— А здесь кого хоронили?
— Не совсем полноправных членов семейства Семереди. Невесток, не родивших потомства… Двухдневных младенцев… Компаньонку из Швейцарии. Надписи уже почти стерлись.
Декан запер церковь и теперь весело раскачивал на пальце большой и нарядный ключ. Казалось, у него стало легче на душе.
— Вы уже завтракали? Я был бы очень рад…
Жофия так набила «трабант» багажом, что задних сидений не было видно. Теперь она втиснула туда еще несколько сумок с переднего сиденья.
— Садитесь, господин декан… Значит, хоронили все-таки в склепе.
Дом священника о восьми окнах стоял на углу; когда-то он выглядел, должно быть, внушительно, но теперь, рядом с обступившими его кричаще новенькими, двухэтажными крестьянскими хоромами, напоминал допотопный господский амбар. Под его сводчатыми воротами когда-то свободно проезжала телега с сеном, запряженная четверкой волов. Во двор выступала широкая терраса на столбиках, переходившая в застекленный коридор. Просторный, заботливо возделанный двор делился на цветник и огород. Море цветов — вьющиеся и кустовые розы, заросли сирени, гладиолусы, бегонии, бархатцы, кукушкины слезки, трясунки разноцветные, пеларгонии, флоксы, цинии… Пиршество цветов ошеломило Жофию; декан с гордостью наблюдал за выражением ее лица.

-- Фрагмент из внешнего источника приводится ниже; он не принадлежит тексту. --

-- pv_equiv track=rewrite | github.com/superQCman/ORT | concorde/collect_concorde_rows.py | ordered_fieldnames
-- ===== SOURCE A (Python) =====
-- DEFAULT_META_COLUMNS = [
--     "hardware_name",
--     "combo",
--     "op_name",
--     "op_idx",
--     "trace_dir",
--     "view_log",
--     "config_path",
--     "shared_llc",
--     "target_tid",
--     "instruction_count",
--     "window_size",
-- ]
--
-- def ordered_fieldnames(rows: list[dict[str, str]]) -> list[str]:
--     first_row_order = list(rows[0].keys())
--     ordered = [name for name in DEFAULT_META_COLUMNS if name in first_row_order]
--     ordered.extend(name for name in first_row_order if name not in ordered)
--
--     for row in rows[1:]:
--         for name in row.keys():
--             if name not in ordered:
--                 ordered.append(name)
--     return ordered
-- ===== SOURCE B (Python) =====
-- DEFAULT_META_COLUMNS = [
--     "hardware_name",
--     "combo",
--     "op_name",
--     "op_idx",
--     "trace_dir",
--     "view_log",
--     "config_path",
--     "shared_llc",
--     "target_tid",
--     "instruction_count",
--     "window_size",
-- ]
--
-- def ordered_fieldnames(rows: list[dict[str, str]]) -> list[str]:
--     all_keys = dict.fromkeys(k for row in rows for k in row)
--     first_keys = set(rows[0])
--     priority = [n for n in DEFAULT_META_COLUMNS if n in first_keys]
--     pset = set(priority)
--     return priority + [k for k in all_keys if k not in pset]
-- ===== Notes on version B (the rewrite author's own statement) =====
-- stated objective: faster
-- what changed: Replaces A's filter/extend plus nested append-if-missing loops (linear list membership per key) by a single flattened dict.fromkeys union of all keys, partitioned against the first-row priority columns via set membership.
-- outside the precondition, e.g. on ordered_fieldnames([]): A raises IndexError, B raises IndexError
import Mathlib
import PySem

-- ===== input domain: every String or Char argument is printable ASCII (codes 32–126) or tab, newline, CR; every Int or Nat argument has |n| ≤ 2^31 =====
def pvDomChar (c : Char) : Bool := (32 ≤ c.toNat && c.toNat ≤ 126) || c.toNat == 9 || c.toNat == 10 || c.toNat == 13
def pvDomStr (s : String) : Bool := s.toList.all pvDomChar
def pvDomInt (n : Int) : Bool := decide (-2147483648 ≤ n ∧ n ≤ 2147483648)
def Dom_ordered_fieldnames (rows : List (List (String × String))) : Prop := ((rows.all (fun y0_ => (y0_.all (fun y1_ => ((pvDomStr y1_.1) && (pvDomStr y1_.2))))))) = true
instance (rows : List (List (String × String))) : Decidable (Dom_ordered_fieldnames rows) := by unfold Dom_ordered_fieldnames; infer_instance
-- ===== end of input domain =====

-- B replaces A's filter/extend/nested-append loops by one flattened key-union pass that is
-- partitioned against the first-row priority columns (objective: idiomatic; return value only).

-- ===== PORT A =====
def DEFAULT_META_COLUMNS : List String :=
  ["hardware_name", "combo", "op_name", "op_idx", "trace_dir", "view_log",
   "config_path", "shared_llc", "target_tid", "instruction_count", "window_size"]

-- A dict's keys, given the association-list representation of the dict: first
-- occurrences of the key column, in insertion order (exact for Python dict iteration).
def pyDictKeys (row : List (String × String)) : List String :=
  PySem.List.dedup (row.map Prod.fst)

def ordered_fieldnames (rows : List (List (String × String))) : List String :=
  -- rows[0] raises IndexError on empty rows; Pre_ excludes that, the default [] is unclaimed
  let first_row_order := pyDictKeys (PySem.List.pyGetD rows 0 [])
  let ordered := DEFAULT_META_COLUMNS.filter (fun name => first_row_order.contains name)
  let ordered := first_row_order.foldl
    (fun acc name => if acc.contains name then acc else acc ++ [name]) ordered
  (PySem.List.slice rows (some 1) none).foldl
    (fun acc row => (pyDictKeys row).foldl
      (fun acc name => if acc.contains name then acc else acc ++ [name]) acc) ordered

-- ===== PORT B =====
def ordered_fieldnames_alt (rows : List (List (String × String))) : List String :=
  let all_keys := PySem.List.dedup (rows.flatMap (fun row => pyDictKeys row))
  let first_keys := PySem.Set.ofList (pyDictKeys (PySem.List.pyGetD rows 0 []))
  let priority := DEFAULT_META_COLUMNS.filter (fun n => first_keys.contains n)
  let pset := PySem.Set.ofList priority
  priority ++ all_keys.filter (fun k => !pset.contains k)

-- ===== PRECONDITION & SPEC =====
-- Pre_ excludes only the empty list, on which Python A (and B) raise IndexError at rows[0].
def Pre_ordered_fieldnames (rows : List (List (String × String))) : Prop := rows ≠ []
instance (rows : List (List (String × String))) : Decidable (Pre_ordered_fieldnames rows) := by
  unfold Pre_ordered_fieldnames; infer_instance

def pvWitness_ordered_fieldnames : (List (List (String × String))) := [[("op_name", "add"), ("extra", "1")]]

def Spec_ordered_fieldnames (rows : List (List (String × String))) (out : List String) : Prop := out = ordered_fieldnames_alt rows
instance (rows : List (List (String × String))) (out : List String) : Decidable (Spec_ordered_fieldnames rows out) := by unfold Spec_ordered_fieldnames; infer_instance

-- ===== CLAIM (what is proved, stated in full; the proofs are below) =====
def Claim_equal_ordered_fieldnames : Prop := ∀ (rows : List (List (String × String))), Dom_ordered_fieldnames rows → Pre_ordered_fieldnames rows → Spec_ordered_fieldnames rows (ordered_fieldnames rows)

-- ===== LEMMAS AND PROOFS =====

-- A's "append if missing" loop body, as a function of the accumulator and the scanned list.
def appendNew (acc l : List String) : List String :=
  l.foldl (fun acc name => if acc.contains name then acc else acc ++ [name]) acc

theorem appendNew_nil_eq_ofList (l : List String) : appendNew [] l = PySem.Set.ofList l := by
  rw [PySem.Set.ofList_eq_foldl]; rfl

theorem appendNew_append (acc l₁ l₂ : List String) :
    appendNew acc (l₁ ++ l₂) = appendNew (appendNew acc l₁) l₂ := by
  simp [appendNew, List.foldl_append]

theorem appendNew_cons (acc : List String) (x : String) (l : List String) :
    appendNew acc (x :: l) = appendNew (if acc.contains x then acc else acc ++ [x]) l := rfl

-- the key characterisation: scanning l appends exactly the deduped l minus acc, in order
theorem appendNew_eq (l acc : List String) :
    appendNew acc l = acc ++ (appendNew [] l).filter (fun n => !acc.contains n) := by
  induction l generalizing acc with
  | nil => simp [appendNew]
  | cons x l ih =>
    have h0 : appendNew [] (x :: l) = appendNew [x] l := rfl
    rw [appendNew_cons acc, h0, ih [x]]
    cases hmem : acc.contains x with
    | true =>
      rw [if_pos rfl, ih acc, List.filter_append]
      have hx : x ∈ acc := List.contains_iff_mem.mp hmem
      have h1 : List.filter (fun n => !acc.contains n) [x] = [] := by
        simp [hx]
      rw [h1, List.nil_append, List.filter_filter]
      congr 1
      apply List.filter_congr
      intro n _
      cases h : acc.contains n with
      | true => simp [h]
      | false =>
        have hne : ¬ n = x := by
          intro he; rw [he] at h; rw [h] at hmem; cases hmem
        simp [h, hne]
    | false =>
      rw [if_neg (by simp), ih (acc ++ [x]), List.append_assoc, List.filter_append]
      have hx : x ∉ acc := by
        intro hc
        rw [List.contains_iff_mem.mpr hc] at hmem
        cases hmem
      have h1 : List.filter (fun n => !acc.contains n) [x] = [x] := by
        simp [hx]
      rw [h1, List.filter_filter]
      congr 2
      apply List.filter_congr
      intro n _
      simp only [List.contains_append]
      cases h : acc.contains n <;> cases hq : List.contains [x] n <;> simp [h, hq]

-- the outer row loop is appendNew over the flattened keys
theorem foldl_rows_eq_appendNew (rs : List (List (String × String))) (acc : List String) :
    rs.foldl (fun acc row => appendNew acc (pyDictKeys row)) acc
      = appendNew acc (rs.flatMap (fun row => pyDictKeys row)) := by
  induction rs generalizing acc with
  | nil => simp [appendNew]
  | cons r rs ih => rw [List.foldl_cons, ih, List.flatMap_cons, appendNew_append]

theorem contains_ofList (xs : List String) (x : String) :
    (PySem.Set.ofList xs).contains x = xs.contains x := by
  rw [Bool.eq_iff_iff]
  show List.contains _ _ = true ↔ _
  rw [List.contains_iff_mem, List.contains_iff_mem]
  exact PySem.Set.mem_ofList xs x

-- ===== VERDICT (by name: the statement is the Claim_ definition above) =====
theorem ordered_fieldnames_spec : Claim_equal_ordered_fieldnames := by
  intro rows _ hpre
  unfold Spec_ordered_fieldnames ordered_fieldnames ordered_fieldnames_alt
  obtain ⟨r, rs, rfl⟩ : ∃ r rs, rows = r :: rs := by
    cases rows with
    | nil => exact absurd rfl hpre
    | cons r rs => exact ⟨r, rs, rfl⟩
  simp only []
  have hslice : PySem.List.slice (r :: rs) (some 1) none = rs := by
    simpa using PySem.List.slice_from_natCast (xs := r :: rs) (a := 1)
  rw [hslice]
  have hget : PySem.List.pyGetD (r :: rs) 0 [] = r := by
    simpa using PySem.List.pyGetD_natCast (xs := r :: rs) (n := 0) (d := [])
  rw [hget]
  -- abbreviations
  set K0 := pyDictKeys r with hK0
  set P := DEFAULT_META_COLUMNS.filter (fun name => K0.contains name) with hP
  -- A side
  have hA :
      rs.foldl (fun acc row => appendNew acc (pyDictKeys row)) (appendNew P K0)
        = appendNew P (K0 ++ rs.flatMap (fun row => pyDictKeys row)) := by
    rw [foldl_rows_eq_appendNew, appendNew_append]
  show rs.foldl (fun acc row => appendNew acc (pyDictKeys row)) (appendNew P K0) = _
  rw [hA, appendNew_eq]
  -- B side: all_keys = appendNew [] of the same flattened list
  have hall : PySem.List.dedup ((r :: rs).flatMap (fun row => pyDictKeys row))
      = appendNew [] (K0 ++ rs.flatMap (fun row => pyDictKeys row)) := by
    rw [PySem.List.dedup_eq_ofList, ← appendNew_nil_eq_ofList, List.flatMap_cons]
  rw [hall]
  -- priority lists coincide
  have hprio : DEFAULT_META_COLUMNS.filter (fun n => (PySem.Set.ofList K0).contains n) = P := by
    rw [hP]
    apply List.filter_congr
    intro n _
    rw [contains_ofList]
  rw [hprio]
  -- pset membership test = P membership test
  congr 1
  apply List.filter_congr
  intro k _
  rw [contains_ofList]
-- ===== VERDICT (by name: the statement is the Claim_ definition above) =====
theorem trace_and_dupes_spec : Claim_equal_trace_and_dupes := by
  intro mat _ hpre
  unfold Spec_trace_and_dupes
  rcases List.eq_nil_or_concat mat with hnil | ⟨_, _, hcons⟩
  · subst hnil; decide
  have hpos : (0 : Int) < (mat.length : Int) := by
    subst hcons; simp
  clear hcons
  simp only [trace_and_dupes, trace_and_dupes_alt, PySem.List.len_eq]
  rw [pvOuterA_eq]
  simp only [PySem.List.len_eq]
  have hndr := PySem.List.nodup_pyRange_one 0 ((mat.length : Int))
  refine Prod.ext ?_ (Prod.ext ?_ ?_)
  -- trace
  · simp only [zero_add]
    congr 1
    apply List.map_congr_left
    intro i hi
    rw [pvFilter_beq_singleton _ hndr i hi]
    simp [pvEl, pvElB]
  -- rows
  · simp only [zero_add]
    congr 2
    apply List.filter_congr
    intro i _
    have hofl : ((PySem.List.pyRange 0 ((mat.length : Int)) 1).foldl
          (fun s j => s.add (pvEl mat i j)) PySem.Set.empty)
        = PySem.Set.ofList ((PySem.List.pyRange 0 ((mat.length : Int)) 1).map
            (fun j => pvElB mat i j)) := by
      rw [PySem.Set.ofList_eq_foldl, List.foldl_map]; rfl
    simp only [hofl]
    exact pvDupe_bridge' _ _ (pvLen_pyRange_map mat.length _)
  -- cols
  · dsimp only
    have hne : PySem.List.pyRange 0 ((mat.length : Int)) 1 ≠ [] := by
      rw [PySem.List.pyRange_one_cons hpos]; simp
    obtain ⟨hk, hg⟩ := pvCols_final mat (PySem.List.pyRange 0 ((mat.length : Int)) 1) hndr
      (PySem.List.pyRange 0 ((mat.length : Int)) 1) hne
    rw [PySem.Dict.values_eq_map_keys _ (by rw [hk]; exact hndr) ([] : PySem.Set Int), hk]
    rw [List.map_congr_left (fun j hj => by
      rw [hg j hj, PySem.Set.ofList_eq_foldl, List.foldl_map] :
      ∀ j ∈ PySem.List.pyRange 0 ((mat.length : Int)) 1, _ = PySem.Set.ofList
        ((PySem.List.pyRange 0 ((mat.length : Int)) 1).map (fun i => pvEl mat i j)))]
    refine (pvFoldl_count ((mat.length : Int)) _ 0).trans ?_
    rw [zero_add, List.filter_map, List.length_map]
    congr 2
    apply List.filter_congr
    intro j _
    simp only [Function.comp, pvEl, pvElB]
    exact pvDupe_bridge' _ _ (pvLen_pyRange_map mat.length _)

— Какая красота! — прошептала Жофия. Вот ведь и так можно жить, а не среди трупов цветов, которые она забывает поливать потому, что другим занята голова…
— Люблю жизнь вокруг себя, — скромно заметил декан. — В прежние времена сельскому священнику здесь отводили целый надел, двадцать пять хольдов. Да и сейчас полагается восемьсот квадратных саженей от сельхозкооператива — но куда же мне столько? И так-то напросишься, пока подрядишь человека хоть двор вскопать, засеять да промотыжить. — Увидев в огороде то и дело наклонявшуюся к земле женщину, он крикнул громко: — Пирока, у нас гостья!
Грузная женщина лет пятидесяти в ярком халате и в синих, донельзя стоптанных домашних туфлях, тяжело ступая, шла к ним из огорода. Держа на левой руке соломенную кошелку с только что надерганной редиской, она протянула Жофии выпачканную в земле правую руку. На мясистом лице — заученная любезная улыбка.
— Жофия Тюю, реставратор.
— Очень рада. Как же, наслышаны о вашем искусстве!
Жофия оторопела.
— О моем искусстве?.. В этом селе?.. Да ведь меня и среди коллег…
Но вдруг Пирока буквально набросилась на нее:
— А вот скажите, почем нынче редиска в Будапеште?
— Редиска? — удивилась Жофия. («Ну и домоправительница! То — обо мне наслышана, то — редиска… Вот коньяк сколько стоит, я, пожалуй, еще сказала бы…») — Понятия не имею, Пирока.
Пирока выхватила из кошелки самую никудышную редиску и торжествующе помахала ею перед носом священника и его гостьи.
— А знаете, во что нам обходится вот такая одна-единственная редисина? В двадцать форинтов! Потому что тут и те двести корней клубневой бегонии, что господин декан выписал из Пешта, из сельхозкооператива «Розмарин», да с садовником вместе, который сажал ее. Вот так-то, кушайте на здоровье!
Декан виновато улыбнулся.
— У батюшки моего, знаете, присказка такая была: накажи тя господь дурными соседями да двором, бурьяном заросшим… Разве ж лучше, если б тут сорняки все заполонили?
На выложенной красным кирпичом веранде тоже полно было цветов: вьющиеся растения оплели стены, словно тончайшая зеленая вуаль. Веранда была просторная и длинная, самая широкая часть ее, обставленная садовой мебелью, служила для отдыха, оттуда же был вход в четыре комнаты: спальню-кабинет, столовую, приемную залу и комнатушку для капеллана. Дальше, на изгибе галереи, свободно ходившая на шарнирах дверь, за ней — ванная комната, кухня, чулан для провизии, комната для прислуги.
Стол, накрытый Пирокой, напоминал натюрморты импрессионистов или столичный буфет с холодными закусками: на фарфоровой менажнице — разные колбасы, копченое сало, сыр, масло, яйца всмятку; в плетеной лодочке — нарезанный хлеб, на деревянном блюде — свежая, с грядки, редиска, в зеленом обливном кувшине, словно невзначай оставленном на столе, — три розы. Белая скатерть камчатого полотна и такие же салфетки.